小学、初中、高中的所有课本就摆到了姜七夕的面前。
有了齐修远之前为她打下的基础,姜七夕学习起来毫不费力。
瞧她的生字认得差不多了,齐修远立马给她上强度。
《素问》、《难经》、《神农本草经》……
村民每每路过小院都能听到姜七夕抑扬顿挫的背书声。
期间,也有不少的村民想将孩子塞进去。
好话说了一箩筐。
齐修远只一句,“姜七夕是他的关门弟子。”
村民虽没什么文化,却也知道关门弟子的意思。
慢慢地也就没人再提这事了。
晃眼就到了年关。
齐修远那满天下的桃李齐齐送来了年礼。
腊肉、香肠、腊鱼、腊鸡、腊鸭、糕点、水果、糖果……
整整堆了半间屋子。
每日学完归家的姜七夕双手都没闲着。
今天拎腊鸡、糕点,明天拎腊鸭、水果……
把红星村的村民羡慕得不行。
别人拜师都是大包小包的拎去孝敬师父,姜七夕拜师,反而大包小包的往家里拎。
偏偏齐修远还听之任之。
倒是李淑兰先看不过眼,用腊肉包了包子给齐修远送了去。
李淑兰虽然没念过什么书,却也知道学习的重要性。
见外孙女在学习,她正犹豫晚些再来,就被姜七夕逮个正着。
“外婆!”姜七夕眸子瞬间一亮,放下手里的毛笔就冲了出去。
“你是来接我回家的吗?”奶萌的嗓音里充满了对回家的渴望。
“不是,我路过,顺道看看你有没有好好学习。
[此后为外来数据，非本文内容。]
-- pv_equiv track=rewrite | github.com/rom1mouret/assortment | gating_models.py | complexity_feature_indexing
-- ===== SOURCE A (Python) =====
-- def agreement_feature_indexing(dim):
--     index = {}
--     for i in range(dim):
--         for j in range(i+1, dim):
--             index[(i, j)] = len(index)
--     return index
--
-- def complexity_feature_indexing(dim, total_features):
--     first_index = max(agreement_feature_indexing(dim).values())
--     feat_per_detector = (total_features - first_index)//dim
--     index = []
--     for i in range(dim):
--         start = first_index + i*feat_per_detector
--         index.append(list(range(start, start+feat_per_detector)))
--
--     return index
-- ===== SOURCE B (Python) =====
-- def complexity_feature_indexing(dim, total_features):
--     # max value of the agreement index is the number of pairs minus one: dim*(dim-1)//2 - 1
--     first_index = dim * (dim - 1) // 2 - 1
--     step = (total_features - first_index) // dim
--     return [list(range(first_index + i * step, first_index + (i + 1) * step))
--             for i in range(dim)]
-- ===== Notes on version B (the rewrite author's own statement) =====
-- stated objective: faster
-- what changed: Replaces building the O(dim^2) pairs dictionary and taking the max of its values with the closed form dim*(dim-1)//2 - 1, then emits the ranges directly.
import Mathlib
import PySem

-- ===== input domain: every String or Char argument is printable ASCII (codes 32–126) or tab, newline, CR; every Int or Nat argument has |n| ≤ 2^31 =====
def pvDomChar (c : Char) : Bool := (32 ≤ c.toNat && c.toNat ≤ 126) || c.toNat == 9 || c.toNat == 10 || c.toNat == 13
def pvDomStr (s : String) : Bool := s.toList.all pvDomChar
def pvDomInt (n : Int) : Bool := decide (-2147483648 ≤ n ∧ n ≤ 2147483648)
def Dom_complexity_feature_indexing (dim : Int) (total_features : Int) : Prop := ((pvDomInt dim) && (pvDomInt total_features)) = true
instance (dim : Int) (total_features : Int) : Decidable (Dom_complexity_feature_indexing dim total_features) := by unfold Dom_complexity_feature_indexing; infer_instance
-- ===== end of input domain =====

-- B replaces A's O(dim^2) pairs dictionary and max() scan with the closed form dim*(dim-1)//2 - 1 (faster).

-- ===== PORT A =====
-- helper: the pairs dictionary built by the nested 'for i / for j' loops, value = len(index)
def agreement_feature_indexing (dim : Int) : PySem.Dict (Int × Int) Int :=
  (PySem.List.pyRange 0 dim 1).foldl (fun index i =>
    (PySem.List.pyRange (i + 1) dim 1).foldl (fun index j =>
      index.insert (i, j) ((index.size : Nat) : Int)) index) PySem.Dict.empty

def complexity_feature_indexing (dim : Int) (total_features : Int) : List (List Int) :=
  match PySem.List.max? (agreement_feature_indexing dim).values (fun x => x) with
  | none => []  -- Python raises ValueError here (dim < 2): max() of an empty dict's values; excluded by Pre_
  | some first_index =>
    let feat_per_detector := PySem.Int.floordiv (total_features - first_index) dim
    (PySem.List.pyRange 0 dim 1).foldl (fun index i =>
      let start := first_index + i * feat_per_detector
      index ++ [PySem.List.pyRange start (start + feat_per_detector) 1]) []

-- ===== PORT B =====
def complexity_feature_indexing_alt (dim : Int) (total_features : Int) : List (List Int) :=
  let first_index := PySem.Int.floordiv (dim * (dim - 1)) 2 - 1
  let step := PySem.Int.floordiv (total_features - first_index) dim
  (PySem.List.pyRange 0 dim 1).map (fun i =>
    PySem.List.pyRange (first_index + i * step) (first_index + (i + 1) * step) 1)

-- ===== PRECONDITION & SPEC =====
-- Pre_ excludes exactly dim < 2, where A's pairs dictionary is empty and max() raises ValueError.
def Pre_complexity_feature_indexing (dim : Int) (total_features : Int) : Prop := 2 ≤ dim
instance (dim : Int) (total_features : Int) : Decidable (Pre_complexity_feature_indexing dim total_features) := by unfold Pre_complexity_feature_indexing; infer_instance
def pvWitness_complexity_feature_indexing : Int × Int := (3, 10)

def Spec_complexity_feature_indexing (dim : Int) (total_features : Int) (out : List (List Int)) : Prop := out = complexity_feature_indexing_alt dim total_features
instance (dim : Int) (total_features : Int) (out : List (List Int)) : Decidable (Spec_complexity_feature_indexing dim total_features out) := by unfold Spec_complexity_feature_indexing; infer_instance

-- ===== CLAIM (what is proved, stated in full; the proofs are below) =====
def Claim_equal_complexity_feature_indexing : Prop := ∀ (dim : Int) (total_features : Int), Dom_complexity_feature_indexing dim total_features → Pre_complexity_feature_indexing dim total_features → Spec_complexity_feature_indexing dim total_features (complexity_feature_indexing dim total_features)

-- ===== LEMMAS AND PROOFS =====

-- foldl max over a nonempty integer range is max of the seed and the last element
lemma foldl_max_pyRange : ∀ (n : Nat) (a b x : Int), (b - a).toNat = n → a < b →
    (PySem.List.pyRange a b 1).foldl max x = max x (b - 1) := by
  intro n
  induction n with
  | zero => intro a b x hn h; omega
  | succ m ih =>
    intro a b x hn h
    rw [PySem.List.pyRange_one_cons h, List.foldl_cons]
    by_cases h2 : a + 1 < b
    · rw [ih (a+1) b (max x a) (by omega) h2]
      omega
    · have hb : b = a + 1 := by omega
      subst hb
      rw [PySem.List.pyRange_one_eq_nil (by omega)]
      simp

-- max(range(a, b)) = b - 1
lemma max?_pyRange (a b : Int) (h : a < b) :
    PySem.List.max? (PySem.List.pyRange a b 1) (fun y => y) = some (b - 1) := by
  rw [PySem.List.pyRange_one_cons h, PySem.List.max?_id_cons]
  by_cases h2 : a + 1 < b
  · rw [foldl_max_pyRange (b - (a+1)).toNat (a+1) b a rfl h2]
    congr 1; omega
  · rw [PySem.List.pyRange_one_eq_nil (by omega)]
    simp; omega

-- the inner 'for j in range(i+1, dim)' loop: keys stay ≤ i in the first component,
-- the values list stays range(0, size), and the size grows by the range length
lemma innerLoop (dim i : Int) : ∀ (n : Nat) (j : Int) (d : PySem.Dict (Int × Int) Int),
    (dim - j).toNat = n →
    (∀ p ∈ d.keys, p.1 < i ∨ (p.1 = i ∧ p.2 < j)) →
    d.values = PySem.List.pyRange 0 (d.size : Int) 1 →
    (∀ p ∈ ((PySem.List.pyRange j dim 1).foldl (fun d j' => d.insert (i, j') ((d.size : Nat) : Int)) d).keys, p.1 ≤ i) ∧
    ((PySem.List.pyRange j dim 1).foldl (fun d j' => d.insert (i, j') ((d.size : Nat) : Int)) d).values
      = PySem.List.pyRange 0 ((((PySem.List.pyRange j dim 1).foldl (fun d j' => d.insert (i, j') ((d.size : Nat) : Int)) d).size : Int)) 1 ∧
    ((((PySem.List.pyRange j dim 1).foldl (fun d j' => d.insert (i, j') ((d.size : Nat) : Int)) d).size : Int)) = (d.size : Int) + n := by
  intro n
  induction n with
  | zero =>
    intro j d hn hk hv
    rw [PySem.List.pyRange_one_eq_nil (by omega), List.foldl_nil]
    refine ⟨fun p hp => ?_, hv, by omega⟩
    rcases hk p hp with h | ⟨h, _⟩ <;> omega
  | succ m ih =>
    intro j d hn hk hv
    have hj : j < dim := by omega
    rw [PySem.List.pyRange_one_cons hj, List.foldl_cons]
    -- the key (i, j) is fresh
    have hfresh : d.contains (i, j) = false := by
      by_contra hc
      have : (i, j) ∈ d.keys := (PySem.Dict.contains_iff_mem_keys d (i, j)).mp
        (by revert hc; cases d.contains (i, j) <;> simp)
      rcases hk _ this with h | ⟨_, h⟩ <;> omega
    have hkeys := PySem.Dict.keys_insert_of_not_contains d (k := (i, j)) ((d.size : Nat) : Int) hfresh
    have hitems := PySem.Dict.items_insert_of_not_contains d (k := (i, j)) ((d.size : Nat) : Int) hfresh
    have hsz : ((d.insert (i, j) ((d.size : Nat) : Int)).size : Int) = (d.size : Int) + 1 := by
      have h1 : (d.insert (i, j) ((d.size : Nat) : Int)).size = d.size + 1 := by
        show (d.insert (i, j) ((d.size : Nat) : Int)).items.length = d.items.length + 1
        rw [hitems]; simp
      rw [h1]; push_cast; ring
    have hvals : (d.insert (i, j) ((d.size : Nat) : Int)).values
        = PySem.List.pyRange 0 ((d.size : Int) + 1) 1 := by
      simp only [PySem.Dict.values, hitems, List.map_append, List.map_cons, List.map_nil]
      rw [PySem.List.pyRange_one_succ_right (by positivity)]
      rw [← hv]; simp [PySem.Dict.values]
    have := ih (j + 1) (d.insert (i, j) ((d.size : Nat) : Int)) (by omega)
      (by
        intro p hp
        rw [hkeys] at hp
        rcases List.mem_append.mp hp with hp | hp
        · rcases hk p hp with h | ⟨h1, h2⟩
          · exact Or.inl h
          · exact Or.inr ⟨h1, by omega⟩
        · simp at hp; subst hp; exact Or.inr ⟨rfl, by omega⟩)
      (by rw [hvals, hsz])
    refine ⟨this.1, this.2.1, by rw [this.2.2, hsz]; push_cast; ring⟩

-- the outer 'for i in range(dim)' loop: finally values = range(0, size) and 2*size = dim*(dim-1)
lemma outerLoop (dim : Int) : ∀ (n : Nat) (i : Int) (d : PySem.Dict (Int × Int) Int),
    (dim - i).toNat = n → i ≤ dim →
    (∀ p ∈ d.keys, p.1 < i) →
    d.values = PySem.List.pyRange 0 (d.size : Int) 1 →
    2 * (d.size : Int) = i * (2 * dim - i - 1) →
    ((PySem.List.pyRange i dim 1).foldl (fun index i' =>
        (PySem.List.pyRange (i' + 1) dim 1).foldl (fun index j =>
          index.insert (i', j) ((index.size : Nat) : Int)) index) d).values
      = PySem.List.pyRange 0 (((PySem.List.pyRange i dim 1).foldl (fun index i' =>
          (PySem.List.pyRange (i' + 1) dim 1).foldl (fun index j =>
            index.insert (i', j) ((index.size : Nat) : Int)) index) d).size : Int) 1 ∧
    2 * (((PySem.List.pyRange i dim 1).foldl (fun index i' =>
        (PySem.List.pyRange (i' + 1) dim 1).foldl (fun index j =>
          index.insert (i', j) ((index.size : Nat) : Int)) index) d).size : Int) = dim * (dim - 1) := by
  intro n
  induction n with
  | zero =>
    intro i d hn hle hk hv hs
    have : i = dim := by omega
    subst this
    rw [PySem.List.pyRange_one_eq_nil (by omega), List.foldl_nil]
    exact ⟨hv, by linear_combination hs⟩
  | succ m ih =>
    intro i d hn hle hk hv hs
    have hi : i < dim := by omega
    rw [PySem.List.pyRange_one_cons hi, List.foldl_cons]
    obtain ⟨hk1, hv1, hs1⟩ := innerLoop dim i (dim - (i+1)).toNat (i + 1) d rfl
      (fun p hp => Or.inl (hk p hp)) hv
    have hcast : (((dim - (i+1)).toNat : Int)) = dim - i - 1 := by omega
    exact ih (i + 1) _ (by omega) (by omega)
      (fun p hp => by have := hk1 p hp; omega) hv1
      (by rw [hs1, hcast]; linear_combination hs)

lemma agreement_spec (dim : Int) (h : 0 ≤ dim) :
    (agreement_feature_indexing dim).values
      = PySem.List.pyRange 0 ((agreement_feature_indexing dim).size : Int) 1 ∧
    2 * ((agreement_feature_indexing dim).size : Int) = dim * (dim - 1) := by
  unfold agreement_feature_indexing
  exact outerLoop dim (dim - 0).toNat 0 PySem.Dict.empty rfl h (by simp) (by decide)
    (by norm_num [show (PySem.Dict.empty : PySem.Dict (Int × Int) Int).size = 0 from rfl])

lemma main_eq (dim tf : Int) (hpre : 2 ≤ dim) :
    complexity_feature_indexing dim tf = complexity_feature_indexing_alt dim tf := by
  obtain ⟨hv, hs⟩ := agreement_spec dim (by omega)
  have hS1 : 1 ≤ ((agreement_feature_indexing dim).size : Int) := by nlinarith
  have hfi : PySem.Int.floordiv (dim * (dim - 1)) 2 - 1 = ((agreement_feature_indexing dim).size : Int) - 1 := by
    rw [← hs]
    have : PySem.Int.floordiv (2 * ((agreement_feature_indexing dim).size : Int)) 2
        = ((agreement_feature_indexing dim).size : Int) :=
      (PySem.Int.floordiv_eq_iff_of_pos (by norm_num)).mpr ⟨by omega, by omega⟩
    omega
  unfold complexity_feature_indexing complexity_feature_indexing_alt
  rw [hv, max?_pyRange 0 _ (by omega), hfi]
  simp only [PySem.List.foldl_append_singleton_eq_map, List.nil_append]
  apply List.map_congr_left
  intro i _
  congr 1
  ring

-- ===== VERDICT (by name: the statement is the Claim_ definition above) =====
theorem complexity_feature_indexing_spec : Claim_equal_complexity_feature_indexing := by
  intro dim tf _ hpre
  exact main_eq dim tf hpre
”李淑兰垂眸看着外孙女,笑容慈爱,声音温柔。
姜七夕上翘的嘴角立马耷拉了下去。
“外婆,你不想我吗?”小人儿的声音可怜兮兮的。
“姜七夕,《素问》《难经》《神农本草经》你背完了,理解了吗?十二经脉、十五络脉的循行路线以及穴位功能你都记熟了吗?还有《伤寒杂病论》《本草纲目》你读透了吗?”齐修远的声音悠悠响起。
姜七夕一听这些头都大了。
“师父,我才五岁。”姜七夕伸出她白净漂亮的小肉手,奶声提醒。
“王禹偁五岁能作诗,莫扎特三岁弹琴,五岁作曲,六岁在欧洲巡回演出,卡尔·弗里德里希·高斯,三岁纠正父亲账目错误,你怎么就不能手抄《伤寒杂病论》《本草纲目》?”齐修远轻哼。
姜七夕眨巴着黑葡萄似的狐狸眼,一时竟无法反驳。
“赶紧写,再墨迹,天都黑了。”
“快去。”李淑兰轻轻推了一下姜七夕,小声催促。
姜七夕丧着一张小脸,心不甘情不愿地回去了。
“就你这样的,还想成神医,挣大钱,天天下馆子。”齐修远轻哂。
姜七夕噘了噘小嘴,认命地拿起了毛笔。